Restate the entries below without a single change.
(Beginning of Extracted records)
theorem stepB_q (v : Int) (t : List Int) (off : Int) :
    stepB off v (q1 t (off+1)) (q2 t (off+1)) = (q1 (v :: t) off, q2 (v :: t) off) := by
  cases hmt : PySem.List.min? t (fun x => x) with
  | none =>
    have ht0 : t = [] := (PySem.List.min?_eq_none_iff _ _).mp hmt
    subst ht0
    simp [q1, q2, stepB, min?_singleton, (PySem.List.min?_eq_none_iff _ _).mpr rfl]
  | some m1 =>
    have hm1mem : m1 ∈ t := PySem.List.min?_mem hmt
    have hm1min : ∀ y ∈ t, m1 ≤ y := fun y hy => PySem.List.min?_isMin hmt y hy
    have hq1' : q1 t (off+1) = some (m1, (off+1) + (List.idxOf m1 t : Int)) := by
      simp [q1, hmt]
    rcases lt_trichotomy v m1 with hvm | hvm | hvm
    · -- new strict minimum: p1 := (v, off), p2 := old p1
      have hmin_cons : PySem.List.min? (v :: t) (fun x => x) = some v := by
        rw [min?_cons_of_min v m1 t hmt, min_eq_left (le_of_lt hvm)]
      have hfc : (v :: t).filter (fun x => decide (x ≠ v)) = t := by
        simp only [List.filter_cons]
        rw [if_neg (by simp)]
        apply List.filter_eq_self.mpr
        intro x hx
        simp only [ne_eq, decide_eq_true_eq]
        intro hxv
        subst hxv
        exact absurd (hm1min x hx) (by omega)
      have hq1 : q1 (v :: t) off = some (v, off) := by
        simp only [q1, hmin_cons]
        simp [List.idxOf_cons_self]
      have hq2 : q2 (v :: t) off = some (m1, (off+1) + (List.idxOf m1 t : Int)) := by
        simp only [q2, hmin_cons]
        rw [hfc, hmt]
        simp only []
        rw [List.idxOf_cons_ne t (show v ≠ m1 by omega)]
        exact congrArg some (Prod.ext_iff.mpr ⟨rfl, by push_cast; ring⟩)
      rw [hq1', hq1, hq2]
      simp [stepB, hvm]
    · -- v equals the minimum: p1 := (v, off), p2 unchanged
      subst hvm
      have hmin_cons : PySem.List.min? (v :: t) (fun x => x) = some v := by
        rw [min?_cons_of_min v v t hmt, min_self]
      have hq1 : q1 (v :: t) off = some (v, off) := by
        simp only [q1, hmin_cons]
        simp [List.idxOf_cons_self]
      have hfc : (v :: t).filter (fun x => decide (x ≠ v)) = t.filter (fun x => decide (x ≠ v)) := by
        simp
      have hq2 : q2 (v :: t) off = q2 t (off+1) := by
        simp only [q2, hmin_cons, hmt]
        rw [hfc]
        cases hmf : PySem.List.min? (t.filter (fun x => decide (x ≠ v))) (fun x => x) with
        | none => simp
        | some m2 =>
          have hm2f := PySem.List.min?_mem hmf
          rw [List.mem_filter] at hm2f
          have hm2ne : m2 ≠ v := by simpa using hm2f.2
          simp only []
          rw [List.idxOf_cons_ne t (fun h => hm2ne h.symm)]
          exact congrArg some (Prod.ext_iff.mpr ⟨rfl, by push_cast; ring⟩)
      rw [hq1', hq1, hq2]
      simp [stepB]
    · -- v above the minimum: p1 unchanged, p2 possibly updated
      have hvne : v ≠ m1 := by omega
      have hmin_cons : PySem.List.min? (v :: t) (fun x => x) = some m1 := by
        rw [min?_cons_of_min v m1 t hmt, min_eq_right (le_of_lt hvm)]
      have hq1 : q1 (v :: t) off = some (m1, (off+1) + (List.idxOf m1 t : Int)) := by
        simp only [q1, hmin_cons]
        rw [List.idxOf_cons_ne t hvne]
        exact congrArg some (Prod.ext_iff.mpr ⟨rfl, by push_cast; ring⟩)
      have hfc : (v :: t).filter (fun x => decide (x ≠ m1)) = v :: t.filter (fun x => decide (x ≠ m1)) := by
        simp [hvne]
      cases hmf : PySem.List.min? (t.filter (fun x => decide (x ≠ m1))) (fun x => x) with
      | none =>
        -- no second distinct value yet: p2 := (v, off)
        have hq2' : q2 t (off+1) = none := by
          simp only [q2, hmt, hmf]
        have hfnil : t.filter (fun x => decide (x ≠ m1)) = [] := (PySem.List.min?_eq_none_iff _ _).mp hmf
        have hq2 : q2 (v :: t) off = some (v, off) := by
          simp only [q2, hmin_cons]
          rw [hfc, hfnil, min?_singleton]
          simp [List.idxOf_cons_self]
        rw [hq1', hq1, hq2, hq2']
        simp [stepB, hvne, show ¬ v < m1 by omega]
      | some m2 =>
        have hq2' : q2 t (off+1) = some (m2, (off+1) + (List.idxOf m2 t : Int)) := by
          simp only [q2, hmt, hmf]
        have hm2f := PySem.List.min?_mem hmf
        rw [List.mem_filter] at hm2f
        have hm2ne : m2 ≠ m1 := by simpa using hm2f.2
        have hminf : PySem.List.min? (v :: t.filter (fun x => decide (x ≠ m1))) (fun x => x)
            = some (min v m2) := min?_cons_of_min v m2 _ hmf
        rcases lt_trichotomy v m2 with hvm2 | hvm2 | hvm2
        · have hq2 : q2 (v :: t) off = some (v, off) := by
            simp only [q2, hmin_cons]
            rw [hfc, hminf, min_eq_left (le_of_lt hvm2)]
            simp [List.idxOf_cons_self]
          rw [hq1', hq1, hq2, hq2']
          simp [stepB, hvne, show ¬ v < m1 by omega, hvm2]
        · subst hvm2
          have hq2 : q2 (v :: t) off = some (v, off) := by
            simp only [q2, hmin_cons]
            rw [hfc, hminf, min_self]
            simp [List.idxOf_cons_self]
          rw [hq1', hq1, hq2, hq2']
          simp [stepB, hvne, show ¬ v < m1 by omega]
        · have hq2 : q2 (v :: t) off = some (m2, (off+1) + (List.idxOf m2 t : Int)) := by
            simp only [q2, hmin_cons]
            rw [hfc, hminf, min_eq_right (le_of_lt hvm2)]
            simp only []
            rw [List.idxOf_cons_ne t (show v ≠ m2 by omega)]
            exact congrArg some (Prod.ext_iff.mpr ⟨rfl, by push_cast; ring⟩)
          rw [hq1', hq1, hq2, hq2']
          simp [stepB, hvne, show ¬ v < m1 by omega, show ¬ v < m2 by omega, show v ≠ m2 by omega]

theorem stOf_eq (arr : List Int) :
    ∀ (j : Nat), stOf arr j = (q1 (arr.drop j) (j : Int), q2 (arr.drop j) (j : Int)) := by
  intro j
  generalize hfuel : arr.length - j = fuel
  induction fuel generalizing j with
  | zero =>
    have hj : arr.length ≤ j := by omega
    rw [stOf, dif_neg (by omega)]
    have hdrop : arr.drop j = [] := List.drop_eq_nil_iff.mpr (by omega)
    simp [q1, q2, hdrop, (PySem.List.min?_eq_none_iff _ _).mpr rfl]
  | succ f ih =>
    have hj : j < arr.length := by omega
    rw [stOf, dif_pos hj, ih (j+1) (by omega)]
    have hdrop : arr.drop j = arr[j] :: arr.drop (j+1) := List.drop_eq_getElem_cons hj
    have hcast : ((j+1 : Nat) : Int) = (j : Int) + 1 := by push_cast; ring
    rw [hcast, hdrop]
    exact stepB_q arr[j] (arr.drop (j+1)) (j : Int)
(End of Extracted records)
### Answer to this task
theorem stepB_q (v : Int) (t : List Int) (off : Int) :
    stepB off v (q1 t (off+1)) (q2 t (off+1)) = (q1 (v :: t) off, q2 (v :: t) off) := by
  cases hmt : PySem.List.min? t (fun x => x) with
  | none =>
    have ht0 : t = [] := (PySem.List.min?_eq_none_iff _ _).mp hmt
    subst ht0
    simp [q1, q2, stepB, min?_singleton, (PySem.List.min?_eq_none_iff _ _).mpr rfl]
  | some m1 =>
    have hm1mem : m1 ∈ t := PySem.List.min?_mem hmt
    have hm1min : ∀ y ∈ t, m1 ≤ y := fun y hy => PySem.List.min?_isMin hmt y hy
    have hq1' : q1 t (off+1) = some (m1, (off+1) + (List.idxOf m1 t : Int)) := by
      simp [q1, hmt]
    rcases lt_trichotomy v m1 with hvm | hvm | hvm
    · -- new strict minimum: p1 := (v, off), p2 := old p1
      have hmin_cons : PySem.List.min? (v :: t) (fun x => x) = some v := by
        rw [min?_cons_of_min v m1 t hmt, min_eq_left (le_of_lt hvm)]
      have hfc : (v :: t).filter (fun x => decide (x ≠ v)) = t := by
        simp only [List.filter_cons]
        rw [if_neg (by simp)]
        apply List.filter_eq_self.mpr
        intro x hx
        simp only [ne_eq, decide_eq_true_eq]
        intro hxv
        subst hxv
        exact absurd (hm1min x hx) (by omega)
      have hq1 : q1 (v :: t) off = some (v, off) := by
        simp only [q1, hmin_cons]
        simp [List.idxOf_cons_self]
      have hq2 : q2 (v :: t) off = some (m1, (off+1) + (List.idxOf m1 t : Int)) := by
        simp only [q2, hmin_cons]
        rw [hfc, hmt]
        simp only []
        rw [List.idxOf_cons_ne t (show v ≠ m1 by omega)]
        exact congrArg some (Prod.ext_iff.mpr ⟨rfl, by push_cast; ring⟩)
      rw [hq1', hq1, hq2]
      simp [stepB, hvm]
    · -- v equals the minimum: p1 := (v, off), p2 unchanged
      subst hvm
      have hmin_cons : PySem.List.min? (v :: t) (fun x => x) = some v := by
        rw [min?_cons_of_min v v t hmt, min_self]
      have hq1 : q1 (v :: t) off = some (v, off) := by
        simp only [q1, hmin_cons]
        simp [List.idxOf_cons_self]
      have hfc : (v :: t).filter (fun x => decide (x ≠ v)) = t.filter (fun x => decide (x ≠ v)) := by
        simp
      have hq2 : q2 (v :: t) off = q2 t (off+1) := by
        simp only [q2, hmin_cons, hmt]
        rw [hfc]
        cases hmf : PySem.List.min? (t.filter (fun x => decide (x ≠ v))) (fun x => x) with
        | none => simp
        | some m2 =>
          have hm2f := PySem.List.min?_mem hmf
          rw [List.mem_filter] at hm2f
          have hm2ne : m2 ≠ v := by simpa using hm2f.2
          simp only []
          rw [List.idxOf_cons_ne t (fun h => hm2ne h.symm)]
          exact congrArg some (Prod.ext_iff.mpr ⟨rfl, by push_cast; ring⟩)
      rw [hq1', hq1, hq2]
      simp [stepB]
    · -- v above the minimum: p1 unchanged, p2 possibly updated
      have hvne : v ≠ m1 := by omega
      have hmin_cons : PySem.List.min? (v :: t) (fun x => x) = some m1 := by
        rw [min?_cons_of_min v m1 t hmt, min_eq_right (le_of_lt hvm)]
      have hq1 : q1 (v :: t) off = some (m1, (off+1) + (List.idxOf m1 t : Int)) := by
        simp only [q1, hmin_cons]
        rw [List.idxOf_cons_ne t hvne]
        exact congrArg some (Prod.ext_iff.mpr ⟨rfl, by push_cast; ring⟩)
      have hfc : (v :: t).filter (fun x => decide (x ≠ m1)) = v :: t.filter (fun x => decide (x ≠ m1)) := by
        simp [hvne]
      cases hmf : PySem.List.min? (t.filter (fun x => decide (x ≠ m1))) (fun x => x) with
      | none =>
        -- no second distinct value yet: p2 := (v, off)
        have hq2' : q2 t (off+1) = none := by
          simp only [q2, hmt, hmf]
        have hfnil : t.filter (fun x => decide (x ≠ m1)) = [] := (PySem.List.min?_eq_none_iff _ _).mp hmf
        have hq2 : q2 (v :: t) off = some (v, off) := by
          simp only [q2, hmin_cons]
          rw [hfc, hfnil, min?_singleton]
          simp [List.idxOf_cons_self]
        rw [hq1', hq1, hq2, hq2']
        simp [stepB, hvne, show ¬ v < m1 by omega]
      | some m2 =>
        have hq2' : q2 t (off+1) = some (m2, (off+1) + (List.idxOf m2 t : Int)) := by
          simp only [q2, hmt, hmf]
        have hm2f := PySem.List.min?_mem hmf
        rw [List.mem_filter] at hm2f
        have hm2ne : m2 ≠ m1 := by simpa using hm2f.2
        have hminf : PySem.List.min? (v :: t.filter (fun x => decide (x ≠ m1))) (fun x => x)
            = some (min v m2) := min?_cons_of_min v m2 _ hmf
        rcases lt_trichotomy v m2 with hvm2 | hvm2 | hvm2
        · have hq2 : q2 (v :: t) off = some (v, off) := by
            simp only [q2, hmin_cons]
            rw [hfc, hminf, min_eq_left (le_of_lt hvm2)]
            simp [List.idxOf_cons_self]
          rw [hq1', hq1, hq2, hq2']
          simp [stepB, hvne, show ¬ v < m1 by omega, hvm2]
        · subst hvm2
          have hq2 : q2 (v :: t) off = some (v, off) := by
            simp only [q2, hmin_cons]
            rw [hfc, hminf, min_self]
            simp [List.idxOf_cons_self]
          rw [hq1', hq1, hq2, hq2']
          simp [stepB, hvne, show ¬ v < m1 by omega]
        · have hq2 : q2 (v :: t) off = some (m2, (off+1) + (List.idxOf m2 t : Int)) := by
            simp only [q2, hmin_cons]
            rw [hfc, hminf, min_eq_right (le_of_lt hvm2)]
            simp only []
            rw [List.idxOf_cons_ne t (show v ≠ m2 by omega)]
            exact congrArg some (Prod.ext_iff.mpr ⟨rfl, by push_cast; ring⟩)
          rw [hq1', hq1, hq2, hq2']
          simp [stepB, hvne, show ¬ v < m1 by omega, show ¬ v < m2 by omega, show v ≠ m2 by omega]

theorem stOf_eq (arr : List Int) :
    ∀ (j : Nat), stOf arr j = (q1 (arr.drop j) (j : Int), q2 (arr.drop j) (j : Int)) := by
  intro j
  generalize hfuel : arr.length - j = fuel
  induction fuel generalizing j with
  | zero =>
    have hj : arr.length ≤ j := by omega
    rw [stOf, dif_neg (by omega)]
    have hdrop : arr.drop j = [] := List.drop_eq_nil_iff.mpr (by omega)
    simp [q1, q2, hdrop, (PySem.List.min?_eq_none_iff _ _).mpr rfl]
  | succ f ih =>
    have hj : j < arr.length := by omega
    rw [stOf, dif_pos hj, ih (j+1) (by omega)]
    have hdrop : arr.drop j = arr[j] :: arr.drop (j+1) := List.drop_eq_getElem_cons hj
    have hcast : ((j+1 : Nat) : Int) = (j : Int) + 1 := by push_cast; ring
    rw [hcast, hdrop]
    exact stepB_q arr[j] (arr.drop (j+1)) (j : Int)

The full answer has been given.